Section of Hepatobiliary Surgery and Liver Transplantation, Department of Surgery, University of Groningen, University Medical Center Groningen, Groningen, the Netherlands.
Surgical Research Laboratory, Department of Surgery, University of Groningen, University Medical Center Groningen, Groningen, the Netherlands.
Hepatology. 2019 Apr;69(4):1719-1734. doi: 10.1002/hep.30365. Epub 2019 Mar 5.
Peribiliary glands (PBG) are a source of stem/progenitor cells organized in a cellular network encircling large bile ducts. Severe cholangiopathy with loss of luminal biliary epithelium has been proposed to activate PBG, resulting in cell proliferation and differentiation to restore biliary epithelial integrity. However, formal evidence for this concept in human livers is lacking. We therefore developed an ex vivo model using precision-cut slices of extrahepatic human bile ducts obtained from discarded donor livers, providing an intact anatomical organization of cell structures, to study spatiotemporal differentiation and migration of PBG cells after severe biliary injury. Postischemic bile duct slices were incubated in oxygenated culture medium for up to a week. At baseline, severe tissue injury was evident with loss of luminal epithelial lining and mural stroma necrosis. In contrast, PBG remained relatively well preserved and different reactions of PBG were noted, including PBG dilatation, cell proliferation, and maturation. Proliferation of PBG cells increased after 24 hours of oxygenated incubation, reaching a peak after 72 hours. Proliferation of PBG cells was paralleled by a reduction in PBG apoptosis and differentiation from a primitive and pluripotent (homeobox protein Nanog+/ sex-determining region Y-box 9+) to a mature (cystic fibrosis transmembrane conductance regulator+/secretin receptor+) and activated phenotype (increased expression of hypoxia-inducible factor 1 alpha, glucose transporter 1, and vascular endothelial growth factor A). Migration of proliferating PBG cells in our ex vivo model was unorganized, but resulted in generation of epithelial monolayers at stromal surfaces. Conclusion: Human PBG contain biliary progenitor cells and are able to respond to bile duct epithelial loss with proliferation, differentiation, and maturation to restore epithelial integrity. The ex vivo spatiotemporal behavior of human PBG cells provides evidence for a pivotal role of PBG in biliary regeneration after severe injury.
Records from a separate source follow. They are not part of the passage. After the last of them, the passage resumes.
-- pv_equiv track=rewrite | github.com/BoB14th-AparT/A3-GUI | Logic/runner_scripts/clean_corrupted_paths.py | extract_valid_paths
-- ===== SOURCE A (Python) =====
-- def is_corrupted_char(c: str) -> bool:
--     """제어 문자나 깨진 문자 판단"""
--     code = ord(c)
--     return (
--         code < 0x20 or  # 제어 문자 (탭, 개행 제외하려면 code < 0x20 and c not in '\t\n\r')
--         (0x7F <= code <= 0x9F) or  # DEL + 제어 문자
--         c == '\ufffd'  # Unicode replacement character
--     )
--
-- def is_valid_android_path(path: str) -> bool:
--     """유효한 Android 경로인지 확인"""
--     if not path or len(path) < 2:
--         return False
--
--     # Android 표준 경로 패턴
--     valid_roots = [
--         '/data/data/',
--         '/data/user/',
--         '/data/user_de/',
--         '/data/app/',
--         '/data/misc/',
--         '/sdcard/',
--         '/storage/'
--     ]
--
--     return any(path.startswith(root) for root in valid_roots)
--
-- def extract_valid_paths(text: str) -> list:
--     """
--     텍스트에서 유효한 경로들을 추출
--
--     알고리즘:
--     1. 문자를 하나씩 스캔
--     2. '/'를 만나면 경로 시작 가능성
--     3. 깨진 문자를 만나면 현재 경로 종료
--     4. 유효한 경로만 수집
--     """
--     if not text:
--         return []
--
--     paths = []
--     current = []
--     in_path = False
--
--     for char in text:
--         if is_corrupted_char(char):
--             # 깨진 문자 발견 → 현재 경로 저장
--             if current:
--                 path = ''.join(current).strip()
--                 if is_valid_android_path(path):
--                     paths.append(path)
--             current = []
--             in_path = False
--
--         elif char == '/':
--             # 경로 시작 또는 구분자
--             current.append(char)
--             in_path = True
--
--         elif in_path:
--             # 경로 내부 문자 (일반 문자만)
--             current.append(char)
--
--         else:
--             # 경로 밖 문자는 무시
--             pass
--
--     # 마지막 경로 처리
--     if current:
--         path = ''.join(current).strip()
--         if is_valid_android_path(path):
--             paths.append(path)
--
--     return paths
-- ===== SOURCE B (Python) =====
-- def is_corrupted_char(c: str) -> bool:
--     code = ord(c)
--     return (
--         code < 0x20 or
--         (0x7F <= code <= 0x9F) or
--         c == '\ufffd'
--     )
--
-- def is_valid_android_path(path: str) -> bool:
--     if not path or len(path) < 2:
--         return False
--     valid_roots = [
--         '/data/data/',
--         '/data/user/',
--         '/data/user_de/',
--         '/data/app/',
--         '/data/misc/',
--         '/sdcard/',
--         '/storage/'
--     ]
--     return any(path.startswith(root) for root in valid_roots)
--
-- def extract_valid_paths(text: str) -> list:
--     """Tokenize at corrupted characters, then process each clean segment."""
--     if not text:
--         return []
--     # phase 1: split into segments at every corrupted character
--     segments = []
--     cur = []
--     for c in text:
--         if is_corrupted_char(c):
--             segments.append(cur)
--             cur = []
--         else:
--             cur.append(c)
--     segments.append(cur)
--     # phase 2: in each segment keep everything from the first '/' on
--     paths = []
--     for seg in segments:
--         if '/' in seg:
--             p = ''.join(seg[seg.index('/'):]).strip()
--             if is_valid_android_path(p):
--                 paths.append(p)
--     return paths
-- ===== Notes on version B (the rewrite author's own statement) =====
-- stated objective: alternative
-- what changed: Replaces the single-pass in_path state machine with a two-phase pipeline: first tokenize the text into segments at corrupted characters, then process each segment independently (keep from its first '/' on, strip, validate).
import Mathlib
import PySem

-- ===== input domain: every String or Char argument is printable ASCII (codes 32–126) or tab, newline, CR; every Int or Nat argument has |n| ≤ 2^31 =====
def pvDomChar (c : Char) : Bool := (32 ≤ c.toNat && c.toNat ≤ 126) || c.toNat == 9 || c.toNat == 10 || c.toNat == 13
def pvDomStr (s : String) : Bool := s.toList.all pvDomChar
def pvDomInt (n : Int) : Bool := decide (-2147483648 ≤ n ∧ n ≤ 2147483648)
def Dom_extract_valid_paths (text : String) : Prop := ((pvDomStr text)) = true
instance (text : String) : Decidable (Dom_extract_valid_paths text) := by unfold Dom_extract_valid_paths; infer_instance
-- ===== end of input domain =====

-- B replaces A's in_path state machine by a tokenize-then-process pipeline (same cost, different decomposition); return values proved equal.

-- shared module helpers (both Python versions use the same is_corrupted_char / is_valid_android_path)
def pvCorrupted (c : Char) : Bool :=
  decide (c.toNat < 0x20) || (decide (0x7F ≤ c.toNat) && decide (c.toNat ≤ 0x9F)) || (c == '\ufffd')

def pvRoots : List (List Char) :=
  ["/data/data/".toList, "/data/user/".toList, "/data/user_de/".toList,
   "/data/app/".toList, "/data/misc/".toList, "/sdcard/".toList, "/storage/".toList]

def pvValid (p : List Char) : Bool :=
  if p.isEmpty || p.length < 2 then false
  else pvRoots.any (fun r => PySem.Chars.startswith p r)

-- ===== PORT A =====
-- A's loop body: state = (paths, current, in_path)
def stepA (st : List String × List Char × Bool) (c : Char) : List String × List Char × Bool :=
  if pvCorrupted c then
    (if st.2.1.isEmpty then (st.1, [], false)
     else
       let p := PySem.Chars.strip st.2.1
       if pvValid p then (st.1 ++ [String.ofList p], [], false) else (st.1, [], false))
  else if c = '/' then (st.1, st.2.1 ++ [c], true)
  else if st.2.2 then (st.1, st.2.1 ++ [c], st.2.2)
  else st

-- A's trailing flush of the last current buffer
def finishA (fin : List String × List Char × Bool) : List String :=
  if fin.2.1.isEmpty then fin.1
  else
    let p := PySem.Chars.strip fin.2.1
    if pvValid p then fin.1 ++ [String.ofList p] else fin.1

def extract_valid_paths (text : String) : List String :=
  if text = "" then []
  else finishA (text.toList.foldl stepA ([], [], false))

-- ===== PORT B =====
-- phase-1 loop body: split at corrupted characters; state = (segments, cur)
def stepB (st : List (List Char) × List Char) (c : Char) : List (List Char) × List Char :=
  if pvCorrupted c then (st.1 ++ [st.2], []) else (st.1, st.2 ++ [c])

-- phase-2 loop body: keep everything from the first '/' on, strip, validate
def emitStep (paths : List String) (seg : List Char) : List String :=
  if '/' ∈ seg then
    -- seg[seg.index('/'):] : index? returns some i with 0 ≤ i ≤ len, so the slice is List.drop i
    let p := PySem.Chars.strip (seg.drop ((PySem.List.index? seg '/').getD 0))
    if pvValid p then paths ++ [String.ofList p] else paths
  else paths

def extract_valid_paths_alt (text : String) : List String :=
  if text = "" then []
  else
    let sp := text.toList.foldl stepB ([], [])
    let segments := sp.1 ++ [sp.2]
    segments.foldl emitStep []

-- ===== PRECONDITION & SPEC =====
def Spec_extract_valid_paths (text : String) (out : List String) : Prop := out = extract_valid_paths_alt text
instance (text : String) (out : List String) : Decidable (Spec_extract_valid_paths text out) := by unfold Spec_extract_valid_paths; infer_instance

-- ===== CLAIM (what is proved, stated in full; the proofs are below) =====
def Claim_equal_extract_valid_paths : Prop := ∀ (text : String), Dom_extract_valid_paths text → Spec_extract_valid_paths text (extract_valid_paths text)

-- ===== LEMMAS AND PROOFS =====

-- flush a buffer: strip it, keep it if valid
def flushE (cur : List Char) : List String :=
  let p := PySem.Chars.strip cur
  if pvValid p then [String.ofList p] else []

-- what B does to one fresh segment
def emitF (seg : List Char) : List String := flushE (seg.dropWhile (· ≠ '/'))

-- A's state machine with the accumulator factored out
def specS (cur : List Char) : List Char → List String
  | [] => flushE cur
  | c :: cs =>
    if pvCorrupted c then flushE cur ++ specS [] cs
    else if c = '/' then specS (cur ++ [c]) cs
    else if cur.isEmpty then specS cur cs
    else specS (cur ++ [c]) cs

-- right-fold characterisation of B's split: (first segment, later segments)
def splitP : List Char → List Char × List (List Char)
  | [] => ([], [])
  | c :: cs =>
    let r := splitP cs
    if pvCorrupted c then ([], r.1 :: r.2) else (c :: r.1, r.2)

theorem flushE_nil : flushE [] = [] := by decide

theorem stepA_corr {c : Char} (hc : pvCorrupted c = true)
    (paths : List String) (cur : List Char) (b : Bool) :
    stepA (paths, cur, b) c = (paths ++ flushE cur, [], false) := by
  by_cases h : cur.isEmpty
  · simp [stepA, hc, List.isEmpty_iff.mp h, flushE_nil]
  · by_cases hv : pvValid (PySem.Chars.strip cur)
    · simp [stepA, hc, h, flushE, hv]
    · simp [stepA, hc, h, flushE, hv]

theorem stepA_slash {c : Char} (hs : c = '/')
    (paths : List String) (cur : List Char) (b : Bool) :
    stepA (paths, cur, b) c = (paths, cur ++ [c], true) := by
  subst hs
  simp [stepA, show pvCorrupted '/' = false from by decide]

theorem stepA_in {c : Char} (hc : pvCorrupted c = false) (hs : ¬ c = '/')
    (paths : List String) (cur : List Char) :
    stepA (paths, cur, true) c = (paths, cur ++ [c], true) := by
  simp [stepA, hc, hs]

theorem stepA_out {c : Char} (hc : pvCorrupted c = false) (hs : ¬ c = '/')
    (paths : List String) (cur : List Char) :
    stepA (paths, cur, false) c = (paths, cur, false) := by
  simp [stepA, hc, hs]

theorem finishA_eq (paths : List String) (cur : List Char) (b : Bool) :
    finishA (paths, cur, b) = paths ++ flushE cur := by
  by_cases h : cur.isEmpty
  · simp [finishA, List.isEmpty_iff.mp h, flushE_nil]
  · by_cases hv : pvValid (PySem.Chars.strip cur)
    · simp [finishA, h, flushE, hv]
    · simp [finishA, h, flushE, hv]

theorem a_loop (cs : List Char) :
    ∀ (paths : List String) (cur : List Char),
    finishA (cs.foldl stepA (paths, cur, !cur.isEmpty)) = paths ++ specS cur cs := by
  induction cs with
  | nil => intro paths cur; simp [finishA_eq, specS]
  | cons c cs ih =>
    intro paths cur
    simp only [List.foldl_cons, specS]
    cases hc : pvCorrupted c with
    | true =>
      rw [stepA_corr hc, if_pos rfl]
      have h1 := ih (paths ++ flushE cur) []
      simp only [List.isEmpty_nil, Bool.not_true] at h1
      rw [h1, List.append_assoc]
    | false =>
      rw [if_neg (by simp)]
      by_cases hs : c = '/'
      · rw [stepA_slash hs, if_pos hs]
        have h1 := ih paths (cur ++ [c])
        have hb : (cur ++ [c]).isEmpty = false := by simp
        simp only [hb, Bool.not_false] at h1
        exact h1
      · rw [if_neg hs]
        by_cases h : cur.isEmpty
        · rw [if_pos h]
          have hb : (!cur.isEmpty) = false := by simp [h]
          rw [hb, stepA_out hc hs, ← hb]
          exact ih paths cur
        · rw [if_neg h]
          have hb : (!cur.isEmpty) = true := by simp [h]
          rw [hb, stepA_in hc hs]
          have h1 := ih paths (cur ++ [c])
          have hb2 : (cur ++ [c]).isEmpty = false := by simp
          simp only [hb2, Bool.not_false] at h1
          exact h1

theorem b_split (cs : List Char) :
    ∀ (segs : List (List Char)) (cur : List Char),
    (let sp := cs.foldl stepB (segs, cur)
     sp.1 ++ [sp.2]) = segs ++ ((cur ++ (splitP cs).1) :: (splitP cs).2) := by
  induction cs with
  | nil => intro segs cur; simp [splitP]
  | cons c cs ih =>
    intro segs cur
    simp only [List.foldl_cons, splitP]
    cases hc : pvCorrupted c with
    | true =>
      rw [show stepB (segs, cur) c = (segs ++ [cur], []) by simp [stepB, hc]]
      have h1 := ih (segs ++ [cur]) []
      simp only at h1
      simp [h1]
    | false =>
      rw [show stepB (segs, cur) c = (segs, cur ++ [c]) by simp [stepB, hc]]
      have h1 := ih segs (cur ++ [c])
      simp only at h1
      simp [h1]

theorem drop_index_eq_dropWhile (seg : List Char) (h : '/' ∈ seg) :
    seg.drop ((PySem.List.index? seg '/').getD 0) = seg.dropWhile (· ≠ '/') := by
  induction seg with
  | nil => cases h
  | cons c rest ih =>
    by_cases hc : c = '/'
    · subst hc
      rw [PySem.List.index?_cons_self]
      simp [List.dropWhile]
    · have hr : '/' ∈ rest := by
        cases h with
        | head => exact absurd rfl hc
        | tail _ h => exact h
      obtain ⟨i, hi⟩ := Option.isSome_iff_exists.mp
        ((PySem.List.index?_isSome_iff rest '/').mpr hr)
      have hidx : PySem.List.index? (c :: rest) '/' = some (i + 1) := by
        rw [PySem.List.index?_cons_of_ne rest hc, hi]; rfl
      rw [hidx]
      simp only [Option.getD_some, List.drop_succ_cons, List.dropWhile]
      simp only [show (decide (c ≠ '/')) = true from by simp [hc]]
      rw [← ih hr, hi]
      rfl

theorem emitF_no_slash (seg : List Char) (h : '/' ∉ seg) : emitF seg = [] := by
  have hd : seg.dropWhile (· ≠ '/') = [] := by
    rw [List.dropWhile_eq_nil_iff]
    intro x hx
    simp only [ne_eq, decide_eq_true_eq]
    exact fun e => h (e ▸ hx)
  unfold emitF
  rw [hd, flushE_nil]

theorem b_emit (segs : List (List Char)) :
    ∀ (paths : List String),
    segs.foldl emitStep paths = paths ++ segs.flatMap emitF := by
  induction segs with
  | nil => intro paths; simp
  | cons seg segs ih =>
    intro paths
    simp only [List.foldl_cons, List.flatMap_cons]
    by_cases h : '/' ∈ seg
    · have he : emitStep paths seg = paths ++ emitF seg := by
        simp only [emitStep, h, if_true, emitF, drop_index_eq_dropWhile seg h, flushE]
        split <;> simp
      rw [he, ih, List.append_assoc]
    · have he : emitStep paths seg = paths := by simp [emitStep, h]
      rw [he, ih, emitF_no_slash seg h]
      simp

theorem emitF_cons_ne (c : Char) (s : List Char) (hs : ¬ c = '/') :
    emitF (c :: s) = emitF s := by
  unfold emitF
  rw [show (c :: s).dropWhile (· ≠ '/') = s.dropWhile (· ≠ '/') by
    simp [List.dropWhile, hs]]

theorem specS_eq (cs : List Char) :
    ∀ cur : List Char,
    specS cur cs =
      (if cur.isEmpty then emitF (splitP cs).1 else flushE (cur ++ (splitP cs).1))
        ++ (splitP cs).2.flatMap emitF := by
  induction cs with
  | nil =>
    intro cur
    by_cases h : cur.isEmpty
    · simp [specS, splitP, List.isEmpty_iff.mp h, emitF, flushE_nil]
    · simp [specS, splitP, h]
  | cons c cs ih =>
    intro cur
    simp only [specS, splitP]
    cases hc : pvCorrupted c with
    | true =>
      rw [ih []]
      by_cases h : cur.isEmpty
      · simp [List.isEmpty_iff.mp h, flushE_nil, emitF, List.flatMap_cons]
      · simp [h, List.flatMap_cons]
    | false =>
      simp only [Bool.false_eq_true, if_false]
      by_cases hs : c = '/'
      · subst hs
        rw [ih (cur ++ ['/'])]
        have hne : (cur ++ ['/']).isEmpty = false := by simp
        by_cases h : cur.isEmpty
        · have hc0 : cur = [] := List.isEmpty_iff.mp h
          simp [hc0, emitF, List.dropWhile]
        · simp [h, hne]
      · rw [if_neg hs]
        by_cases h : cur.isEmpty
        · rw [if_pos h, ih cur, if_pos h, if_pos h, emitF_cons_ne c _ hs]
        · rw [if_neg h, ih (cur ++ [c]), if_neg (by simp : ¬((cur ++ [c]).isEmpty = true)),
              if_neg h, List.append_assoc]
          rfl

-- ===== VERDICT (by name: the statement is the Claim_ definition above) =====
theorem extract_valid_paths_spec : Claim_equal_extract_valid_paths := by
  intro text _
  unfold Spec_extract_valid_paths extract_valid_paths extract_valid_paths_alt
  by_cases ht : text = ""
  · simp [ht]
  · simp only [ht, if_false]
    have hA : finishA (text.toList.foldl stepA ([], [], false)) = specS [] text.toList := by
      have h1 := a_loop text.toList [] []
      simpa using h1
    rw [hA, b_split text.toList [] [], b_emit, specS_eq text.toList []]
    simp [List.flatMap_cons]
胆小管周围腺(PBG)是一种以细胞网络形式存在的干细胞/祖细胞来源,围绕在大的胆管周围。人们提出,严重的胆管病变导致管腔上皮丢失会激活 PBG,引起细胞增殖和分化,从而恢复胆管上皮的完整性。然而,目前在人类肝脏中缺乏这一概念的明确证据。因此,我们建立了一种使用从废弃供体肝脏中获得的离体人外胆管的精确切割切片的体外模型,该模型提供了细胞结构的完整解剖组织,以研究严重胆管损伤后 PBG 细胞的时空分化和迁移。缺血后的胆管切片在含氧的培养介质中孵育长达一周。在基线时,明显存在严重的组织损伤,表现为管腔上皮衬里丢失和壁层基质坏死。相比之下,PBG 相对保存完好,并且观察到 PBG 的不同反应,包括 PBG 扩张、细胞增殖和成熟。在含氧孵育 24 小时后,PBG 细胞的增殖增加,在 72 小时后达到高峰。PBG 细胞的增殖伴随着 PBG 凋亡的减少和从原始多能性(同源盒蛋白 Nanog+/性别决定区 Y 框 9+)向成熟(囊性纤维化跨膜电导调节体+/分泌素受体+)和激活表型(缺氧诱导因子 1α、葡萄糖转运蛋白 1 和血管内皮生长因子 A 表达增加)的分化。在我们的体外模型中,增殖的 PBG 细胞的迁移是无组织的,但导致在基质表面生成上皮单层。结论:人 PBG 含有胆管祖细胞,并且能够对胆管上皮丢失做出反应,通过增殖、分化和成熟来恢复上皮完整性。人 PBG 细胞的体外时空行为为 PBG 在严重损伤后胆管再生中的关键作用提供了证据。